Еловских сопел и разглядывал Романа хмельными глазами. Навалился ребрами на столешницу, погрозил пальцем:
- По харе вижу - сможешь... Второй, третий и пятый раз сможешь. А я нет. Кончился во мне командир, под Вилкавишкисом дух выпустил.
- Вспомнишь своих ребят,- с надсадной тоской произнес Хасан Костяев,горло перехватывает. А если всех вспомнить? Миллионы в земле зарыты! От такой мысли сердце не должно выдерживать, а оно выдерживает, жить велит, драться до победного конца.
Роман прикрыл глаза, вздохнул и, будто досадуя на что-то великое и мудрое, но поступающее вопреки своей сущности, продекламировал:
- "Что ела ты, земля,- ответь на мой вопрос,- что столько крови пьешь и столько пьешь ты слез?" Сто лет назад написано. Сейчас слез и крови больше...
- Напишут и об этой войне, не хуже напишут,- убежденно сказал Костяев.

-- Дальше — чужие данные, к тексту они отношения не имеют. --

-- pv_equiv track=rewrite | github.com/codewith-lab/FinGOAT | langchain-v1/trading_service.py | extract_summary_table
-- ===== SOURCE A (Python) =====
-- from typing import Dict, List, Optional, Any, Tuple, Set
--
-- def extract_summary_table(text: str) -> Optional[str]:
--     """Extract the first markdown table block from text"""
--     lines = [ln.rstrip() for ln in text.splitlines()]
--     tables = []
--     current: List[str] = []
--     for line in lines:
--         if line.strip().startswith("|") and "|" in line.strip()[1:]:
--             current.append(line)
--         else:
--             if len(current) >= 2:
--                 tables.append("\n".join(current))
--             current = []
--     if len(current) >= 2:
--         tables.append("\n".join(current))
--     return tables[0] if tables else None
-- ===== SOURCE B (Python) =====
-- def extract_summary_table(text):
--     """Extract the first markdown table block from text"""
--     lines = [ln.rstrip() for ln in text.splitlines()]
--
--     def is_table(ln):
--         s = ln.strip()
--         return s.startswith("|") and "|" in s[1:]
--
--     mask = [is_table(ln) for ln in lines]
--     # A qualifying table block (>= 2 table lines) exists iff two adjacent lines are
--     # both table lines; the FIRST such adjacent pair necessarily starts the first
--     # qualifying maximal run (any earlier run has length 1).  So: find the first
--     # adjacent pair, then extend it forward to the end of the run.
--     for i in range(len(lines) - 1):
--         if mask[i] and mask[i + 1]:
--             j = i + 2
--             while j < len(mask) and mask[j]:
--                 j += 1
--             return "\n".join(lines[i:j])
--     return None
-- ===== Notes on version B (the rewrite author's own statement) =====
-- stated objective: alternative
-- what changed: Instead of A's accumulate-and-flush run state machine collecting all table blocks, B searches for the first ADJACENT PAIR of table lines (provably the start of the first qualifying run, since any earlier run has length 1) and then extends that pair forward to the end of the run, returning immediately.
import Mathlib
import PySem

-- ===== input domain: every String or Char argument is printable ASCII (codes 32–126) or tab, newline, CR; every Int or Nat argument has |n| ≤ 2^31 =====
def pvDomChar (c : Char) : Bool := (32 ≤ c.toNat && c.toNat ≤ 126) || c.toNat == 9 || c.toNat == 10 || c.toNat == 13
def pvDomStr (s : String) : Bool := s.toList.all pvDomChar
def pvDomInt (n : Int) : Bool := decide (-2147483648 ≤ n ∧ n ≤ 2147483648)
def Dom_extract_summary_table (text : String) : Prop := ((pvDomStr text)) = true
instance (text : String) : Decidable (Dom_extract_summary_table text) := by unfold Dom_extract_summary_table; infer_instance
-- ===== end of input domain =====

-- B replaces A's accumulate-and-flush run state machine by a search for the first
-- ADJACENT PAIR of table lines (which provably starts the first qualifying run),
-- extended forward to the end of its run (alternative decomposition, same cost).

-- ===== PORT A =====
-- shared transliteration of the table-line test: line.strip().startswith("|") and "|" in line.strip()[1:]
def pvIsTableLine (line : String) : Bool :=
  let s := PySem.Str.strip line
  PySem.Str.startswith s "|" && PySem.Str.isIn "|" (PySem.Str.slice s (some 1) none)

-- A's loop body on the state (tables, current)
def pvStepA (acc : List String × List String) (line : String) : List String × List String :=
  if pvIsTableLine line then (acc.1, acc.2 ++ [line])
  else if 2 ≤ acc.2.length then (acc.1 ++ [PySem.Str.join "\n" acc.2], ([] : List String))
  else (acc.1, ([] : List String))

def extract_summary_table (text : String) : Option String :=
  let lines := (PySem.Str.splitlines text).map PySem.Str.rstrip
  let st := lines.foldl pvStepA ([], [])
  let tables := if 2 ≤ st.2.length then st.1 ++ [PySem.Str.join "\n" st.2] else st.1
  tables.head?

-- ===== PORT B =====
-- B's index loop over adjacent pairs, as structural recursion: mask[i] && mask[i+1] is the
-- test on the two list heads; the inner while-loop extending j is rest.takeWhile, and the
-- slice lines[i:j] is the two heads followed by that extension.
def pvScanB : List String → Option String
  | [] => none
  | [_] => none
  | l1 :: l2 :: rest =>
    if pvIsTableLine l1 && pvIsTableLine l2 then
      some (PySem.Str.join "\n" (l1 :: l2 :: rest.takeWhile pvIsTableLine))
    else pvScanB (l2 :: rest)

def extract_summary_table_alt (text : String) : Option String :=
  pvScanB ((PySem.Str.splitlines text).map PySem.Str.rstrip)

-- ===== PRECONDITION & SPEC =====
def Spec_extract_summary_table (text : String) (out : Option String) : Prop := out = extract_summary_table_alt text
instance (text : String) (out : Option String) : Decidable (Spec_extract_summary_table text out) := by unfold Spec_extract_summary_table; infer_instance

-- ===== CLAIM (what is proved, stated in full; the proofs are below) =====
def Claim_equal_extract_summary_table : Prop := ∀ (text : String), Dom_extract_summary_table text → Spec_extract_summary_table text (extract_summary_table text)

-- ===== LEMMAS AND PROOFS =====

-- proof-side characterisation of A's fold: the scan with the pending run made explicit
def pvRunAux (current : List String) : List String → Option String
  | [] => if 2 ≤ current.length then some (PySem.Str.join "\n" current) else none
  | l :: ls =>
    if pvIsTableLine l then pvRunAux (current ++ [l]) ls
    else if 2 ≤ current.length then some (PySem.Str.join "\n" current)
    else pvRunAux [] ls

-- proof-side intermediate: first maximal run of table lines with length ≥ 2
def pvFirstRun : List String → Option String
  | [] => none
  | l :: ls =>
    if pvIsTableLine l then
      let run := l :: ls.takeWhile pvIsTableLine
      if 2 ≤ run.length then some (PySem.Str.join "\n" run)
      else pvFirstRun (ls.dropWhile pvIsTableLine)
    else pvFirstRun ls
termination_by ls => ls.length
decreasing_by
  · exact Nat.lt_succ_of_le (ls.length_dropWhile_le pvIsTableLine)
  · simp

theorem pvFoldA_prefix (lines : List String) : ∀ (tables current : List String),
    lines.foldl pvStepA (tables, current)
      = (tables ++ (lines.foldl pvStepA ([], current)).1, (lines.foldl pvStepA ([], current)).2) := by
  induction lines with
  | nil => intro t c; simp
  | cons l ls ih =>
    intro t c
    simp only [List.foldl_cons, pvStepA]
    split
    · exact ih t (c ++ [l])
    · split
      · simp only [List.nil_append]
        rw [ih [PySem.Str.join "\n" c] [], ih (t ++ [PySem.Str.join "\n" c]) []]
        simp
      · exact ih t []

theorem pvFoldA_eq_runAux (lines : List String) : ∀ (current : List String),
    (if 2 ≤ (lines.foldl pvStepA ([], current)).2.length
      then (lines.foldl pvStepA ([], current)).1 ++ [PySem.Str.join "\n" (lines.foldl pvStepA ([], current)).2]
      else (lines.foldl pvStepA ([], current)).1).head?
      = pvRunAux current lines := by
  induction lines with
  | nil =>
    intro c
    simp only [List.foldl_nil, pvRunAux]
    split <;> simp
  | cons l ls ih =>
    intro c
    simp only [List.foldl_cons, pvStepA, pvRunAux]
    split
    · exact ih (c ++ [l])
    · split
      · rw [pvFoldA_prefix]
        split <;> simp
      · exact ih []

theorem pvRunAux_eq_firstRun (lines : List String) :
    (∀ current, pvRunAux current lines
        = if 2 ≤ (current ++ lines.takeWhile pvIsTableLine).length
          then some (PySem.Str.join "\n" (current ++ lines.takeWhile pvIsTableLine))
          else pvFirstRun (lines.dropWhile pvIsTableLine))
    ∧ pvRunAux [] lines = pvFirstRun lines := by
  induction lines with
  | nil => exact ⟨fun c => by simp [pvRunAux, pvFirstRun], by simp [pvRunAux, pvFirstRun]⟩
  | cons l ls ih =>
    refine ⟨fun c => ?_, ?_⟩
    · simp only [pvRunAux]
      by_cases h : pvIsTableLine l = true
      · rw [if_pos h, ih.1 (c ++ [l]), List.takeWhile_cons_of_pos h, List.dropWhile_cons_of_pos h]
        simp
      · rw [if_neg h, List.takeWhile_cons_of_neg h, List.dropWhile_cons_of_neg h]
        simp only [List.append_nil]
        split
        · rfl
        · rw [ih.2]
          simp [pvFirstRun, h]
    · simp only [pvRunAux]
      by_cases h : pvIsTableLine l = true
      · simp only [List.nil_append] at *
        rw [if_pos h, ih.1 [l]]
        conv_rhs => rw [pvFirstRun]
        simp [h]
      · rw [if_neg h, ih.2]
        simp [pvFirstRun, h]

-- the first run of length ≥ 2 starts exactly at the first adjacent pair of table lines
theorem pvFirstRun_eq_scanB (lines : List String) : pvFirstRun lines = pvScanB lines := by
  induction lines with
  | nil => simp [pvFirstRun, pvScanB]
  | cons l ls ih =>
    rw [pvFirstRun]
    by_cases h : pvIsTableLine l = true
    · cases ls with
      | nil => simp [pvScanB, h, pvFirstRun]
      | cons l2 rest =>
        by_cases h2 : pvIsTableLine l2 = true
        · rw [List.takeWhile_cons_of_pos h2]
          simp [pvScanB, h, h2]
        · rw [List.takeWhile_cons_of_neg h2, List.dropWhile_cons_of_neg h2]
          simp only [h, if_true]
          rw [if_neg (by simp), ih]
          simp [pvScanB, h2]
    · rw [if_neg h, ih]
      cases ls with
      | nil => simp [pvScanB]
      | cons l2 rest => simp [pvScanB, h]

-- ===== VERDICT (by name: the statement is the Claim_ definition above) =====
theorem extract_summary_table_spec : Claim_equal_extract_summary_table := by
  intro text _
  unfold Spec_extract_summary_table extract_summary_table extract_summary_table_alt
  rw [pvFoldA_eq_runAux, (pvRunAux_eq_firstRun _).2, pvFirstRun_eq_scanB]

- Все стихотворение - две строчки,- продолжал Пятницкий,- а какая страшная картина! Будто убитые за все войны человеческой истории враз в один голос спросили. Только земля тут ни при чем. Дождями, солнцем была бы сыта, а люди кровью ее, кровью... Своей кровью. Наши потомки будут ужасаться тому, что творилось. Им мало будет наших писем, стихов, книг. Антропологи найдут способ, как из атомов распыленной под солнцем мертвой человеческой плоти воссоздать, вернуть к жизни хоть одного фронтовика, чтобы спросить его: как вы могли все это вынести и победить? Услышать свидетельство не от бессловесных, немых, бесплотных документов - от живого человека.
- Оставлю в гильзе записку,- сказал Еловских застоявшимся голосом,чтобы меня первого воскресили.
- Не надо воскресать, Павел,- с улыбкой возразил Костяев.- Раскаешься. Из четырнадцати миллиардов нервных клеток, что имеет человеческий мозг, умственной работой мы занимаем только семь процентов. У тех, которые тебя оживят, разовьются все четырнадцать миллиардов. И будешь ты перед ними дурак дураком.